Там есть высокая гора, на которой весной цветут вишни. А внизу поля Саксонии. Они синие, как сини днем, при солнечном свете, театральные декорации леса. Декорации леса пишут не зеленым, а синим тоном. Так сини, через весенний воздух, синие поля Германии. Сини с поправкой, делаемой памятью на зелень. И внизу, всю дорогу отталкиваемая все той же известковой стеной горы, бежит в Гамбург, бежит тусклая, как столовый нож, сверкая боком, Эльба.
И вот на этой горе (посетите ее, если будете в Дрездене; зовут ее не то Вишневая, не то Оленья) есть сад. В этом саду за каждым деревом стоит из железного прута сделанная форма. А дерево крепко притянуто своими ветками к этой форме.
Формы изображают то контур женщины в юбке, то солдата в бескозырке, отдающего честь. И дерево, так как оно притянуто, тоже стоит и отдает честь.
Завизжать от ужаса можно около этого сада.
Дерево, отдающее честь антропософии, напоминает мне иногда цветущего, как вишня, к антропософии притянутого Андрея Белого.
Андрей Белый обязан писать о Рудольфе Штейнере, срывать с себя маску и находить все антропософские цвета у Блока.
Он должен притянуть и Блока к железной решетке. А Блок был человек вольный. Писал он сперва стихи с цитатами из Соловьева, а потом написал «Балаганчик», где иронически понял свой мистицизм.
Для Блока мистицизм, и «зори», и цыганщина, и куплетисты – все материал для его искусства.
Но Белый упрекает его за это в измене и плачет, что не знал он тогда антропософии, не смог указать Блоку, как жить и писать.
Но сам Андрей Белый писал «Симфонии» с иронией. А сейчас переделывает некоторые части «Петербурга» в водевиль.
Лев Троцкий как-то сказал, что в полемике нужно сохранять пафос расстояния. Ему лучше знать, он полемизирует давно.
Но вот в искусстве нужнее всего сохранять пафос расстояния, не давать себя прикручивать. Нужно сохранять ироническое отношение к своему материалу, нужно не подпускать его к себе. Как в боксе и в фехтовании.
Отсутствием иронии болен сейчас Маяковский.

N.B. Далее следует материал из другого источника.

-- pv_equiv track=rewrite | github.com/quanergyO/aoc2022 | aoc6_part2.py | check_marker
-- ===== SOURCE A (Python) =====
-- def check_marker(marker: str):
--     lst = []
--     lst_i = []
--
--     for i in range(len(marker)):
--         if marker[i] in lst:
--             index_to_delete = lst.index(marker[i]) + 1
--             lst = lst[index_to_delete:]
--             lst_i = lst_i[index_to_delete:]
--             lst.append(marker[i])
--             lst_i.append(i)
--             continue
--         else:
--             lst.append(marker[i])
--             lst_i.append(i)
--
--         if len(lst) == 14:
--             return i
--
--         if i + 1 == len(marker):
--             return len(marker) - len(lst)
-- ===== SOURCE B (Python) =====
-- def check_marker(marker: str):
--     n = len(marker)
--     i = 13
--     while i < n:
--         # scan the window marker[i-13 .. i] backwards; on a duplicate pair
--         # (j, j') every 14-window ending before j + 14 contains it, so jump.
--         seen = set()
--         j = i
--         while j >= i - 13 and marker[j] not in seen:
--             seen.add(marker[j])
--             j -= 1
--         if j < i - 13:
--             return i
--         i = j + 14
--     # no 14-distinct window: index where the longest duplicate-free suffix starts
--     seen = set()
--     j = n - 1
--     while j >= 0 and marker[j] not in seen:
--         seen.add(marker[j])
--         j -= 1
--     return j + 1
-- ===== Notes on version B (the rewrite author's own statement) =====
-- stated objective: alternative
-- what changed: Replaces A's incrementally maintained sliding window (two parallel lists trimmed via list.index at every character) by the jump algorithm: scan each candidate 14-character window backwards with a set and, on a repeated character, jump the window end past the earlier member of the duplicate pair, skipping most positions; the no-window fallback is one backward scan from the end for the start of the longest duplicate-free suffix.
-- outside the precondition, e.g. on check_marker('aa'): A returns None, B returns 1; on check_marker(''): A returns None, B returns 0
import Mathlib
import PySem

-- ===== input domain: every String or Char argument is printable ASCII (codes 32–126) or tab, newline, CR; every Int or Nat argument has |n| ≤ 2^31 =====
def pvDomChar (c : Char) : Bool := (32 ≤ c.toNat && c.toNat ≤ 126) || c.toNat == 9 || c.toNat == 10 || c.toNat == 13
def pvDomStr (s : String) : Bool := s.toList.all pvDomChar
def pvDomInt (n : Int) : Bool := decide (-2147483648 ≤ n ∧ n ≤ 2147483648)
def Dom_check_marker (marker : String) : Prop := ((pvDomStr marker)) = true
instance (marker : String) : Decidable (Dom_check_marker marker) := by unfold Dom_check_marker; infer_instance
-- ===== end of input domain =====

-- B replaces A's incrementally trimmed sliding-window lists by the jump algorithm (scan each
-- 14-char window backwards, jump past the first duplicate found). Pre_ excludes exactly the
-- inputs on which A falls off its loop and returns None (empty string, or no 14-distinct
-- window and the last character repeating inside the longest duplicate-free suffix).

-- ===== PORT A =====
-- the loop 'for i in range(len(marker))' over the remaining characters, with A's state
-- (lst, lst_i); 'none' = A falls off the loop returning Python None (excluded by Pre_).
def aLoop : List Char → Nat → Nat → List Char → List Int → Option Int
  | [], _, _, _, _ => none
  | c :: rest, n, i, lst, lst_i =>
    if c ∈ lst then
      -- index_to_delete = lst.index(marker[i]) + 1; trim both lists, append current
      let idx := lst.idxOf c + 1
      aLoop rest n (i+1) (lst.drop idx ++ [c]) (lst_i.drop idx ++ [(i : Int)])
    else
      let lst' := lst ++ [c]
      let lsti' := lst_i ++ [(i : Int)]
      if lst'.length = 14 then some (i : Int)
      else if i + 1 = n then some ((n : Int) - (lst'.length : Int))
      else aLoop rest n (i+1) lst' lsti'

def check_marker (marker : String) : Int :=
  (aLoop marker.toList marker.toList.length 0 [] []).getD 0

-- ===== PORT B =====
-- inner 'while j >= i-13 and marker[j] not in seen: seen.add(marker[j]); j -= 1':
-- it reads marker[i], marker[i-1], …, marker[i-13], i.e. traverses the reversed window
-- slice (all indices in range, so list recursion over that slice is exact); the SAME loop
-- shape is Source B's final fallback scan (there over the whole reversed string, j from n-1).
def bScan : List Char → PySem.Set Char → Int → Int
  | [], _, j => j
  | c :: rest, seen, j => if c ∈ seen then j else bScan rest (PySem.Set.add seen c) (j - 1)

-- outer 'while i < n' of Source B; some i = 'return i' inside the loop, none = loop exhausted
def bOuter (s : List Char) (n : Nat) (i : Nat) : Option Int :=
  if hi : i < n then
    let j := bScan ((s.drop (i - 13)).take 14).reverse PySem.Set.empty (i : Int)
    if hj : j < (i : Int) - 13 then some (i : Int)
    else bOuter s n (j + 14).toNat
  else none
termination_by n - i
decreasing_by
  simp only [not_lt] at hj
  omega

В разбросанных неиронических восклицаниях Андрея Белого о Рудольфе Штейнере я вижу причину теперешней неудачи Андрея Белого. Говорят, что Иоанново здание, колонны которого вырезывал Андрей Белый, сгорело. Говорят, что подожгли его иезуиты. Говорят, что Штейнер восстанавливает Иоанново здание из бетона.
Если бы моя воля, то я, закатив в подвал этого здания пудов десять динамита и привалив к динамиту камней, провел бы бикфордов шнур и показал бы Штейнеру, как делают ямки на том месте, где было здание.

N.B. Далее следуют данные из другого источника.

theorem pvStamp_append (l1 l2 : List (Int × Int)) (k : Int) :
    pvStamp k (l1 ++ l2) = pvStamp k l1 ++ pvStamp (k + l1.length) l2 := by
  induction l1 generalizing k with
  | nil => simp [pvStamp]
  | cons p t ih => simp [pvStamp, ih (k + 1)]; ring_nf

def pvRowCells (r1 r2 c1 : Int) : List (Int × Int) :=
  (PySem.List.pyRange r1 r2 (if r1 < r2 then 1 else -1)).map (fun r => (r, c1))
def pvColCells (c1 c2 r : Int) : List (Int × Int) :=
  (PySem.List.pyRange c1 c2 (if c1 < c2 then 1 else -1)).map (fun c => (r, c))
def pvCells (w1 w2 : Int × Int) : List (Int × Int) :=
  pvRowCells w1.1 w2.1 w1.2 ++ pvColCells w1.2 w2.2 w2.1

theorem pvRowCells_nil (r c1 : Int) : pvRowCells r r c1 = [] := by
  simp [pvRowCells, PySem.List.pyRange_neg_one_eq_nil le_rfl]

theorem pvRange_step_up {r1 r2 : Int} (h : r1 < r2) :
    PySem.List.pyRange (r1 + 1) r2 (if r1 + 1 < r2 then 1 else -1) = PySem.List.pyRange (r1 + 1) r2 1 := by
  split_ifs with h2
  · rfl
  · rw [PySem.List.pyRange_neg_one_eq_nil (by omega), PySem.List.pyRange_one_eq_nil (by omega)]

theorem pvRange_step_down {r1 r2 : Int} (h : r2 < r1) :
    PySem.List.pyRange (r1 - 1) r2 (if r1 - 1 < r2 then 1 else -1) = PySem.List.pyRange (r1 - 1) r2 (-1) := by
  split_ifs with h2
  · rw [PySem.List.pyRange_neg_one_eq_nil (by omega), PySem.List.pyRange_one_eq_nil (by omega)]
  · rfl

theorem pvRowCells_cons_up {r1 r2 : Int} (c1 : Int) (h : r1 < r2) :
    pvRowCells r1 r2 c1 = (r1, c1) :: pvRowCells (r1 + 1) r2 c1 := by
  unfold pvRowCells
  rw [pvRange_step_up h, if_pos h, PySem.List.pyRange_one_cons h, List.map_cons]

theorem pvRowCells_cons_down {r1 r2 : Int} (c1 : Int) (h : r2 < r1) :
    pvRowCells r1 r2 c1 = (r1, c1) :: pvRowCells (r1 - 1) r2 c1 := by
  unfold pvRowCells
  rw [pvRange_step_down h, if_neg (by omega), PySem.List.pyRange_neg_one_cons h, List.map_cons]

theorem pvColCells_nil (c r : Int) : pvColCells c c r = [] := by
  simp [pvColCells, PySem.List.pyRange_neg_one_eq_nil le_rfl]

theorem pvColCells_cons_up {c1 c2 : Int} (r : Int) (h : c1 < c2) :
    pvColCells c1 c2 r = (r, c1) :: pvColCells (c1 + 1) c2 r := by
  unfold pvColCells
  rw [pvRange_step_up h, if_pos h, PySem.List.pyRange_one_cons h, List.map_cons]

theorem pvColCells_cons_down {c1 c2 : Int} (r : Int) (h : c2 < c1) :
    pvColCells c1 c2 r = (r, c1) :: pvColCells (c1 - 1) c2 r := by
  unfold pvColCells
  rw [pvRange_step_down h, if_neg (by omega), PySem.List.pyRange_neg_one_cons h, List.map_cons]

theorem pvRowCells_length (r1 r2 c1 : Int) : (pvRowCells r1 r2 c1).length = (r2 - r1).natAbs := by
  by_cases h : r1 < r2
  · simp [pvRowCells, if_pos h, PySem.List.length_pyRange_one]; omega
  · simp [pvRowCells, if_neg h, PySem.List.length_pyRange_neg_one]; omega

theorem pvColCells_length (c1 c2 r : Int) : (pvColCells c1 c2 r).length = (c2 - c1).natAbs := by
  by_cases h : c1 < c2
  · simp [pvColCells, if_pos h, PySem.List.length_pyRange_one]; omega
  · simp [pvColCells, if_neg h, PySem.List.length_pyRange_neg_one]; omega

theorem pvWalkRow_spec (r1 r2 c1 : Int) (path : List (Int × Int × Int)) (idx : Int) :
    pvWalkRow r1 r2 c1 path idx
      = (path ++ pvStamp idx (pvRowCells r1 r2 c1), r2, idx + (pvRowCells r1 r2 c1).length) := by
  fun_induction pvWalkRow r1 r2 c1 path idx with
  | case1 path idx =>
    simp [pvRowCells_nil, pvStamp]
  | case2 r1 path idx h hlt ih =>
    rw [ih, pvRowCells_cons_up c1 hlt]
    simp only [pvStamp, List.append_assoc, List.singleton_append, List.length_cons, Prod.mk.injEq]
    exact ⟨trivial, trivial, by push_cast; ring⟩
  | case3 r1 path idx h hlt ih =>
    rw [ih, pvRowCells_cons_down (r1 := r1) (r2 := r2) c1 (by omega)]
    simp only [pvStamp, List.append_assoc, List.singleton_append, List.length_cons, Prod.mk.injEq]
    exact ⟨trivial, trivial, by push_cast; ring⟩

theorem pvWalkCol_spec (c1 c2 r : Int) (path : List (Int × Int × Int)) (idx : Int) :
    pvWalkCol c1 c2 r path idx
      = (path ++ pvStamp idx (pvColCells c1 c2 r), c2, idx + (pvColCells c1 c2 r).length) := by
  fun_induction pvWalkCol c1 c2 r path idx with
  | case1 path idx =>
    simp [pvColCells_nil, pvStamp]
  | case2 c1 path idx h hlt ih =>
    rw [ih, pvColCells_cons_up r hlt]
    simp only [pvStamp, List.append_assoc, List.singleton_append, List.length_cons, Prod.mk.injEq]
    exact ⟨trivial, trivial, by push_cast; ring⟩
  | case3 c1 path idx h hlt ih =>
    rw [ih, pvColCells_cons_down (c1 := c1) (c2 := c2) r (by omega)]
    simp only [pvStamp, List.append_assoc, List.singleton_append, List.length_cons, Prod.mk.injEq]
    exact ⟨trivial, trivial, by push_cast; ring⟩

Потому что нельзя притягивать писателя к решетке и заставлять его отдавать честь.
Но пусть живет невзорванный Рудольф Штейнер и пускай строит Иоанново здание, – искусство само не принимает никаких привязок, и Андрей Белый в Дорнахе только потерял время.
Если он поправил, однако, здоровье, то пусть существует и Дорнах.
Искусство романа не приняло попытки антропософии. Работы Андрея Белого – это попытка антропософии съесть ремесло. Но ремесло съело антропософию и растет на ней, как на навозе.
Я пишу о настоящем Андрее Белом, не о том, который вел длинные беседы с «антропософскими тетками»{150}.
Я буду писать об «Эпопее».
Дальше будет объяснено, почему пало давление сюжета в романе и что в него просочилось.
Субъективно Андрей Белый хочет сорвать с себя маску, хочет порвать с приемом, отказаться от формы и в то же время написать «Эпопею».
Объективно ему приходится отказаться от «Записок чудака» и вернуться, как он говорит, к романной форме.
Но не нужно верить театральным разоблачениям. В театре под маской мы находим грим.
Андрей Белый в «Записках чудака» вовсе не писал, как сапожник.
Он даже выделывал
набором вот
такие
штуки,
которые
должны
были
изобразить
немецкую мину, готовую ударить в бок корабля, на котором ехал Белый домой. Сапожники таких штук не пишут.
«Записки чудака» – одно из сложнейших построений писателя.
Набирая этого «сапожника», пишущего углами, колонками, зигзагами, наборщики говорили, что они еще не видели такого сложного набора, и требовали сверхурочных.